利用DeepSeek编写验证xlsx格式文件中是否启用sharedStrings.xml对读写效率影响python程序

让他分别用100*10000个单元格有100、1000、10000个不同的1-200字符长的大写英文字母字符串测试.

一开始DeepSeek没有找到启用sharedStrings.xml的写xlsx模块，我自己找了pyxlsbwriter的例子告诉他才改好的。

python 复制代码

import os
import time
import random
import string
import pandas as pd
from openpyxl import Workbook
from openpyxl.utils.dataframe import dataframe_to_rows
import matplotlib.pyplot as plt
import numpy as np
from pyxlsbwriter import XlsxWriter

def generate_random_string(length):
    """生成指定长度的大写英文字母随机字符串"""
    return ''.join(random.choices(string.ascii_uppercase, k=length))

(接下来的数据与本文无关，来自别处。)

-- pv_equiv track=rewrite | github.com/gt-cec/maisr | utility/isr_gamedata_processor.py | search_type_calculator
-- ===== SOURCE A (Python) =====
-- def search_type_calculator(command_history, log_timestamp):
--     '''Helper function to calculate what search type the AI is in at a given timestamp.
--     Uses the gameplan command history logged at the end of the jsonl file
--     Outputs the agent's search mode at timestamp log_timestamp
--     '''
--
--     search_type = 'auto weapon'  # Initialize as auto weapon because that's how the AI starts
--     for cmd in command_history:
--         if cmd[0] <= log_timestamp:
--             if cmd[1] == 'autonomous': search_type = 'auto weapon'
--             elif cmd[1] == 'wez_id': search_type = 'manual weapon'
--             elif cmd[1] == 'target_id': search_type = 'manual target'
--     return search_type
-- ===== SOURCE B (Python) =====
-- _MODE_MAP = {'autonomous': 'auto weapon', 'wez_id': 'manual weapon', 'target_id': 'manual target'}
--
-- def search_type_calculator(command_history, log_timestamp):
--     for ts, cmd in reversed(command_history):
--         if ts <= log_timestamp and cmd in _MODE_MAP:
--             return _MODE_MAP[cmd]
--     return 'auto weapon'
-- ===== Notes on version B (the rewrite author's own statement) =====
-- stated objective: idiomatic
-- what changed: B scans the history backwards with a mode-mapping dict and returns at the first qualifying recognized command, instead of A's forward fold that keeps overwriting state; unrecognized commands are skipped so the scan continues past them.
import Mathlib
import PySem

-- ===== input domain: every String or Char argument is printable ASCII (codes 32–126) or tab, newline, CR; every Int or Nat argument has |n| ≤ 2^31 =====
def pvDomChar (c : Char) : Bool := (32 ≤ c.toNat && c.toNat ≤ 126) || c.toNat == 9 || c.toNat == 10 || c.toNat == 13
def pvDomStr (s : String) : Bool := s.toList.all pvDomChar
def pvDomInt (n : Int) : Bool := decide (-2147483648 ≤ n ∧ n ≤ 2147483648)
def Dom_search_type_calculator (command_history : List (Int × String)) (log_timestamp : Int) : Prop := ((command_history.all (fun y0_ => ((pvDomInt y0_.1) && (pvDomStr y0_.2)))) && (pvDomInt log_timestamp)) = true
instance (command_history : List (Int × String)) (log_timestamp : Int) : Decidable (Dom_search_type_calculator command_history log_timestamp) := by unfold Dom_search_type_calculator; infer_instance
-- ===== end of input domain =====

-- B scans the history backwards with a mode-mapping dict and returns at the first
-- qualifying recognized command; unrecognized commands are skipped (idiomatic rewrite).


-- ===== PORT A =====
def search_type_calculator (command_history : List (Int × String)) (log_timestamp : Int) : String :=
  command_history.foldl (fun search_type cmd =>
    if cmd.1 ≤ log_timestamp then
      if cmd.2 = "autonomous" then "auto weapon"
      else if cmd.2 = "wez_id" then "manual weapon"
      else if cmd.2 = "target_id" then "manual target"
      else search_type
    else search_type) "auto weapon"

-- ===== PORT B =====
def modeMap : PySem.Dict String String :=
  PySem.Dict.ofList [("autonomous", "auto weapon"), ("wez_id", "manual weapon"), ("target_id", "manual target")]

def altGo (log_timestamp : Int) : List (Int × String) → String
  | [] => "auto weapon"
  | c :: rest =>
    if c.1 ≤ log_timestamp then
      match modeMap.get? c.2 with
      | some v => v
      | none => altGo log_timestamp rest
    else altGo log_timestamp rest

def search_type_calculator_alt (command_history : List (Int × String)) (log_timestamp : Int) : String :=
  altGo log_timestamp command_history.reverse

-- ===== PRECONDITION & SPEC =====
def Spec_search_type_calculator (command_history : List (Int × String)) (log_timestamp : Int) (out : String) : Prop := out = search_type_calculator_alt command_history log_timestamp
instance (command_history : List (Int × String)) (log_timestamp : Int) (out : String) : Decidable (Spec_search_type_calculator command_history log_timestamp out) := by unfold Spec_search_type_calculator; infer_instance

-- ===== CLAIM (what is proved, stated in full; the proofs are below) =====
def Claim_equal_search_type_calculator : Prop := ∀ (command_history : List (Int × String)) (log_timestamp : Int), Dom_search_type_calculator command_history log_timestamp → Spec_search_type_calculator command_history log_timestamp (search_type_calculator command_history log_timestamp)

-- ===== LEMMAS AND PROOFS =====

-- The mapping dict looked up key by key.
theorem modeMap_get (s : String) : modeMap.get? s =
    (if s = "autonomous" then some "auto weapon"
     else if s = "wez_id" then some "manual weapon"
     else if s = "target_id" then some "manual target" else none) := by
  have hm : modeMap = PySem.Dict.mk [("autonomous", "auto weapon"), ("wez_id", "manual weapon"), ("target_id", "manual target")] := by decide
  rw [hm]
  simp only [PySem.Dict.get?_mk_cons, beq_iff_eq]
  rw [show PySem.Dict.mk ([] : List (String × String)) = PySem.Dict.empty from rfl,
    PySem.Dict.get?_empty]
  simp [eq_comm]

-- A's forward fold over r.reverse equals B's backward scan of r.
theorem foldl_eq_altGo (t : Int) (r : List (Int × String)) :
    r.reverse.foldl (fun search_type cmd =>
      if cmd.1 ≤ t then
        if cmd.2 = "autonomous" then "auto weapon"
        else if cmd.2 = "wez_id" then "manual weapon"
        else if cmd.2 = "target_id" then "manual target"
        else search_type
      else search_type) "auto weapon" = altGo t r := by
  induction r with
  | nil => rfl
  | cons c rest ih =>
    simp only [List.reverse_cons, List.foldl_append, List.foldl_cons, List.foldl_nil, ih, altGo,
      modeMap_get]
    by_cases h1 : c.1 ≤ t
    · simp only [if_pos h1]
      by_cases h2 : c.2 = "autonomous"
      · simp [h2]
      · by_cases h3 : c.2 = "wez_id"
        · simp [h2, h3]
        · by_cases h4 : c.2 = "target_id"
          · simp [h2, h3, h4]
          · simp [h2, h3, h4]
    · simp [if_neg h1]

-- ===== VERDICT (by name: the statement is the Claim_ definition above) =====
theorem search_type_calculator_spec : Claim_equal_search_type_calculator := by
  intro ch t _
  unfold Spec_search_type_calculator search_type_calculator search_type_calculator_alt
  have := foldl_eq_altGo t ch.reverse
  simpa using this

def create_test_data(rows, cols, unique_strings):
    """
    创建测试数据
    rows: 行数
    cols: 列数
    unique_strings: 不同字符串的数量
    """
    # 生成唯一字符串池
    string_pool = [generate_random_string(random.randint(1, 200)) for _ in range(unique_strings)]
    
    # 创建数据矩阵
    data = []
    for i in range(rows):
        row = []
        for j in range(cols):
            # 从字符串池中随机选择一个字符串
            row.append(random.choice(string_pool))
        data.append(row)
    
    return data


def write_excel_with_shared_strings(data, filename):
    """使用shared strings写入Excel文件（使用pyxlsbwriter库确保生成sharedStrings.xml）"""
    
    
    # 使用XlsxWriter创建xlsx文件，默认会使用shared strings
    with XlsxWriter(filename, compressionLevel=6) as writer:
        writer.add_sheet("Sheet1")
        writer.write_sheet(data)    


def write_excel_without_shared_strings(data, filename):
    """不使用shared strings写入Excel文件（转换为pandas DataFrame再保存）"""
    df = pd.DataFrame(data)
    df.to_excel(filename, index=False, header=False)

def read_excel(filename):
    """读取Excel文件并测量时间"""
    start_time = time.time()
    df = pd.read_excel(filename, header=None)
    end_time = time.time()
    return end_time - start_time, df

def test_scenario(rows, cols, unique_strings, output_dir="test_results"):
    """测试一个场景：特定行、列和唯一字符串数量的情况"""
    if not os.path.exists(output_dir):
        os.makedirs(output_dir)
    
    # 创建测试数据
    print(f"生成测试数据: {rows}行 x {cols}列, {unique_strings}个唯一字符串")
    data = create_test_data(rows, cols, unique_strings)
    
    # 测试启用shared strings的情况
    with_shared_file = os.path.join(output_dir, f"with_shared_{rows}_{cols}_{unique_strings}.xlsx")
    start_time = time.time()
    write_excel_with_shared_strings(data, with_shared_file)
    with_shared_write_time = time.time() - start_time
    
    with_shared_read_time, with_shared_df = read_excel(with_shared_file)
    with_shared_size = os.path.getsize(with_shared_file)
    
    # 测试不启用shared strings的情况
    without_shared_file = os.path.join(output_dir, f"without_shared_{rows}_{cols}_{unique_strings}.xlsx")
    start_time = time.time()
    write_excel_without_shared_strings(data, without_shared_file)
    without_shared_write_time = time.time() - start_time
    
    without_shared_read_time, without_shared_df = read_excel(without_shared_file)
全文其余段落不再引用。